TASK REQUIREMENTS :: Copy out, from the entries below, each line holding the string "literal".

Data items:
┏━━

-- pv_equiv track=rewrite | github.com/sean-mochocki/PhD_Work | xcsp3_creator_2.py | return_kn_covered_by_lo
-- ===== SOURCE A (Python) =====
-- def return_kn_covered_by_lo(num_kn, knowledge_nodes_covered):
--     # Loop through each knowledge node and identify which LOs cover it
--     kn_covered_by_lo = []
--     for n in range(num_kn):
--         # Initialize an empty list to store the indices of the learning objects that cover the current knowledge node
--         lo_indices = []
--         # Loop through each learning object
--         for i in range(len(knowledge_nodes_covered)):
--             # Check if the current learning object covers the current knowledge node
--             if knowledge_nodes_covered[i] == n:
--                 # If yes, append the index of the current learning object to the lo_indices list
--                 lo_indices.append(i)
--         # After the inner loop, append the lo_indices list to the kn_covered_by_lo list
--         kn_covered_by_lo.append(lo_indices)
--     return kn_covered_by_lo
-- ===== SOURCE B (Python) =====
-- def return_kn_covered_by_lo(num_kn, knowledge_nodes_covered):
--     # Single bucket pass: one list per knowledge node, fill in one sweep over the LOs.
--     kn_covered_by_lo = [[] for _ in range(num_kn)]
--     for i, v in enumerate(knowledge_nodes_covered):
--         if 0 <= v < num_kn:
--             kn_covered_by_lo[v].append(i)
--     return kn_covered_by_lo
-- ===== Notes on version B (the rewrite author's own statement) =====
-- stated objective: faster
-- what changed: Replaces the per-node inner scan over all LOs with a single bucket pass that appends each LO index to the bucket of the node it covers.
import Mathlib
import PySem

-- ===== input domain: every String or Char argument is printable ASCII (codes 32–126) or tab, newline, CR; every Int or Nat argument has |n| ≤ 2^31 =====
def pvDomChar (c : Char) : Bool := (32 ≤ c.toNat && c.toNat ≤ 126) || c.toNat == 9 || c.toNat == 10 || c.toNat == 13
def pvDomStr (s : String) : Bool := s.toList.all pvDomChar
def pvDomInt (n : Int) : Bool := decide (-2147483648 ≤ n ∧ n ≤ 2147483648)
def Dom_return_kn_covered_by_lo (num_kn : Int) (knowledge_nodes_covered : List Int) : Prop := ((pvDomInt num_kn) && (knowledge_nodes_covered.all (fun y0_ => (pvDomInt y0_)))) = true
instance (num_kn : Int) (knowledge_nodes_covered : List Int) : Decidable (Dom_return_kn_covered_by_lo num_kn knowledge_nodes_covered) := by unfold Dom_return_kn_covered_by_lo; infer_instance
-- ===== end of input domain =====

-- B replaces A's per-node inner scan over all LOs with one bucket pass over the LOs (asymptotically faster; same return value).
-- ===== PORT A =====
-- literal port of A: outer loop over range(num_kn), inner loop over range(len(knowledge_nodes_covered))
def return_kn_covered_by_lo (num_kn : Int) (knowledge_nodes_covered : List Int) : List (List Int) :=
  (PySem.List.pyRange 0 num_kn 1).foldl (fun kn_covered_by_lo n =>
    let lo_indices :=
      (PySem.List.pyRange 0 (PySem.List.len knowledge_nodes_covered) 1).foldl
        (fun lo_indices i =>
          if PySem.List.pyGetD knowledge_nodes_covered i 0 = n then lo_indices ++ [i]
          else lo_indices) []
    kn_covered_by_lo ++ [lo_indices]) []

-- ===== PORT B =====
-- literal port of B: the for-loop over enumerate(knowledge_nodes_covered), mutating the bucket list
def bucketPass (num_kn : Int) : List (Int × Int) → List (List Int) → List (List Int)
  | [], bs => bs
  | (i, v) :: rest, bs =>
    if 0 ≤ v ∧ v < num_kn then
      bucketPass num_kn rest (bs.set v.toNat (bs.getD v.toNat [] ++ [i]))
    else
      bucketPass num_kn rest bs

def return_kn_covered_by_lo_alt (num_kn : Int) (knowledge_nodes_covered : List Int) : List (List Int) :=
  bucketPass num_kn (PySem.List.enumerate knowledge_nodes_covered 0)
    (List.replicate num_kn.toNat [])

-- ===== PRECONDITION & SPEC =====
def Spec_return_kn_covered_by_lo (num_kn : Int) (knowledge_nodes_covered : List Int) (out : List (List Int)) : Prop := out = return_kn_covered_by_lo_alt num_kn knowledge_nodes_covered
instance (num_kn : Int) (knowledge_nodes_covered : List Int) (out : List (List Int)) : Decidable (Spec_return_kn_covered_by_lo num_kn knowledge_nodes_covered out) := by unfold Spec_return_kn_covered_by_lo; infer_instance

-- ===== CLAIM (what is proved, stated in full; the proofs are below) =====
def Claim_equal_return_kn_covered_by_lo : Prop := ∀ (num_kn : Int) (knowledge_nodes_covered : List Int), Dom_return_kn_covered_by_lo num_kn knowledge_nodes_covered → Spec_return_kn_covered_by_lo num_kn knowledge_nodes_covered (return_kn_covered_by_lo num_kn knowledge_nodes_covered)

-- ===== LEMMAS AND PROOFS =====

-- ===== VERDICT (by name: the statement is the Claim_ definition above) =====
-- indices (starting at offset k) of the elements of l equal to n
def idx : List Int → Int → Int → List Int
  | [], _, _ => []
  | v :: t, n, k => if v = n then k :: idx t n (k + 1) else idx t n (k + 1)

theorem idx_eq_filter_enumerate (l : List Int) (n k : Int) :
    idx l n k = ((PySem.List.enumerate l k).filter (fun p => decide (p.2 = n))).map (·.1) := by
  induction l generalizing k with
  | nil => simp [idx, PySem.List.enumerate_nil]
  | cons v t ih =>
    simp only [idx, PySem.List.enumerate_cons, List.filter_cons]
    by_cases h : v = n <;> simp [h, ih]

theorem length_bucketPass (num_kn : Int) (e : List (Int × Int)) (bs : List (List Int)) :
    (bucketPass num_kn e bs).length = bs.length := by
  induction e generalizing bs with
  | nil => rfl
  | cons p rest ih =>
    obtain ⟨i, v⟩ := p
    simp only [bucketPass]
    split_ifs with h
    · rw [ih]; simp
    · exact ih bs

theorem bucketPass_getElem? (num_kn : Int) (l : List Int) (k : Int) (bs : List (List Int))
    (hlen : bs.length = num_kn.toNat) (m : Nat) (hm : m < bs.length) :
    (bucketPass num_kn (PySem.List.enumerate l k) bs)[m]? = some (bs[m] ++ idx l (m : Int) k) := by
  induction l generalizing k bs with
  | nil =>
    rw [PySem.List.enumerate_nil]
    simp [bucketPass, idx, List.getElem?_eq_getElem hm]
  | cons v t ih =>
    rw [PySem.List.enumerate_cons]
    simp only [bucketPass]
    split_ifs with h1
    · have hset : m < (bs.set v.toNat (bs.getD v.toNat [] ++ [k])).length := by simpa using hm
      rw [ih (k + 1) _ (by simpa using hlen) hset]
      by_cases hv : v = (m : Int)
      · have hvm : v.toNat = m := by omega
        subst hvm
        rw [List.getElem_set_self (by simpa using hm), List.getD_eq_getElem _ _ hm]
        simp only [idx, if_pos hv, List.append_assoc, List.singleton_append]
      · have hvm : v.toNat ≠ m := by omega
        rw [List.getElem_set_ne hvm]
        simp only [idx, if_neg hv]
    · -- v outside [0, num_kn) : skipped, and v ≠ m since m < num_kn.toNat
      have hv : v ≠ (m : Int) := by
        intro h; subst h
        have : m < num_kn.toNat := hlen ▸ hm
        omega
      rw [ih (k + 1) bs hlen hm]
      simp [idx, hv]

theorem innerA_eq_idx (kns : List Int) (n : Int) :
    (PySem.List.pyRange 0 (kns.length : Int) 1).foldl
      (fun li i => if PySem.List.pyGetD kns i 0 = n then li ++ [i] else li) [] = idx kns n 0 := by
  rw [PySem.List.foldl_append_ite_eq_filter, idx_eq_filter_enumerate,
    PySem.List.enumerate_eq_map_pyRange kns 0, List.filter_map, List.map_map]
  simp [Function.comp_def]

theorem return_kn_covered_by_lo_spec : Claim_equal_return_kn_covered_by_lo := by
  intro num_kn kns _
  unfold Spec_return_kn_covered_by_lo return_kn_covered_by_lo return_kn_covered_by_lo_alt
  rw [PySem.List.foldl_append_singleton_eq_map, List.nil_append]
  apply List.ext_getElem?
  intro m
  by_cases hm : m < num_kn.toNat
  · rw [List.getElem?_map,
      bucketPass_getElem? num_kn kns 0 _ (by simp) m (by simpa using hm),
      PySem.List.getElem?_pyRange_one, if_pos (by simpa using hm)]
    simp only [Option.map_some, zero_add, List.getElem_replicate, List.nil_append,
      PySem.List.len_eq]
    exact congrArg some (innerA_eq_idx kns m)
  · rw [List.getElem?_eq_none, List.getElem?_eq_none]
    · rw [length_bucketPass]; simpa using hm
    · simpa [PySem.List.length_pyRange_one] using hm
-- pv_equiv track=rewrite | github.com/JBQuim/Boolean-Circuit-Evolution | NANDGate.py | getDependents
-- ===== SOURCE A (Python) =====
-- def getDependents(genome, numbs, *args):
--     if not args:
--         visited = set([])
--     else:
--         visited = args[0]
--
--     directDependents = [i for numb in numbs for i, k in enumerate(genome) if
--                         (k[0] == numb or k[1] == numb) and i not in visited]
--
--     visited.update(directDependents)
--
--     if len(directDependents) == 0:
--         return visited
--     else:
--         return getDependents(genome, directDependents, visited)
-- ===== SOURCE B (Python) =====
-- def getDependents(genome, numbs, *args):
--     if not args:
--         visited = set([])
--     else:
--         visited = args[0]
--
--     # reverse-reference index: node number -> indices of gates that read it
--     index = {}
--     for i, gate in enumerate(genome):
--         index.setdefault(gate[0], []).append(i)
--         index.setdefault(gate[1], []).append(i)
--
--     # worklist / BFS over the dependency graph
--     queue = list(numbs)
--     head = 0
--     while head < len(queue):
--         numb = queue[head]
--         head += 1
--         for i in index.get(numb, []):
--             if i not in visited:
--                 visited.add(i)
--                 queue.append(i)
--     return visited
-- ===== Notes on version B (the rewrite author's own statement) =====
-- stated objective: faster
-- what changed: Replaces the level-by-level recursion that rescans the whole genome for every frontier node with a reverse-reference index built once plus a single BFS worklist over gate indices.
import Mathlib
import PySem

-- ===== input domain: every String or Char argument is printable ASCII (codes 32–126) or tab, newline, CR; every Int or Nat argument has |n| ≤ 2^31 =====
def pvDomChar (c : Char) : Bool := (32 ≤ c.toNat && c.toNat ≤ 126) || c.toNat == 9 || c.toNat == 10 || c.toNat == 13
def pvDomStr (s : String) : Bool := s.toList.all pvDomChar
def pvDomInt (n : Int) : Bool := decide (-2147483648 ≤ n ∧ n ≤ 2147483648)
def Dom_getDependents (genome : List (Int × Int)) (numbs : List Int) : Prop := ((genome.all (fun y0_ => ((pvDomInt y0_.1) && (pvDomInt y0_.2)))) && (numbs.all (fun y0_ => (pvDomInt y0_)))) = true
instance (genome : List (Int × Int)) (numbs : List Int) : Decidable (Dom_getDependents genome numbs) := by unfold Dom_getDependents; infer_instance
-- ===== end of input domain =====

┗━━

ANSWER SPACE ::
-- literal port of A: outer loop over range(num_kn), inner loop over range(len(knowledge_nodes_covered))
-- literal port of B: the for-loop over enumerate(knowledge_nodes_covered), mutating the bucket list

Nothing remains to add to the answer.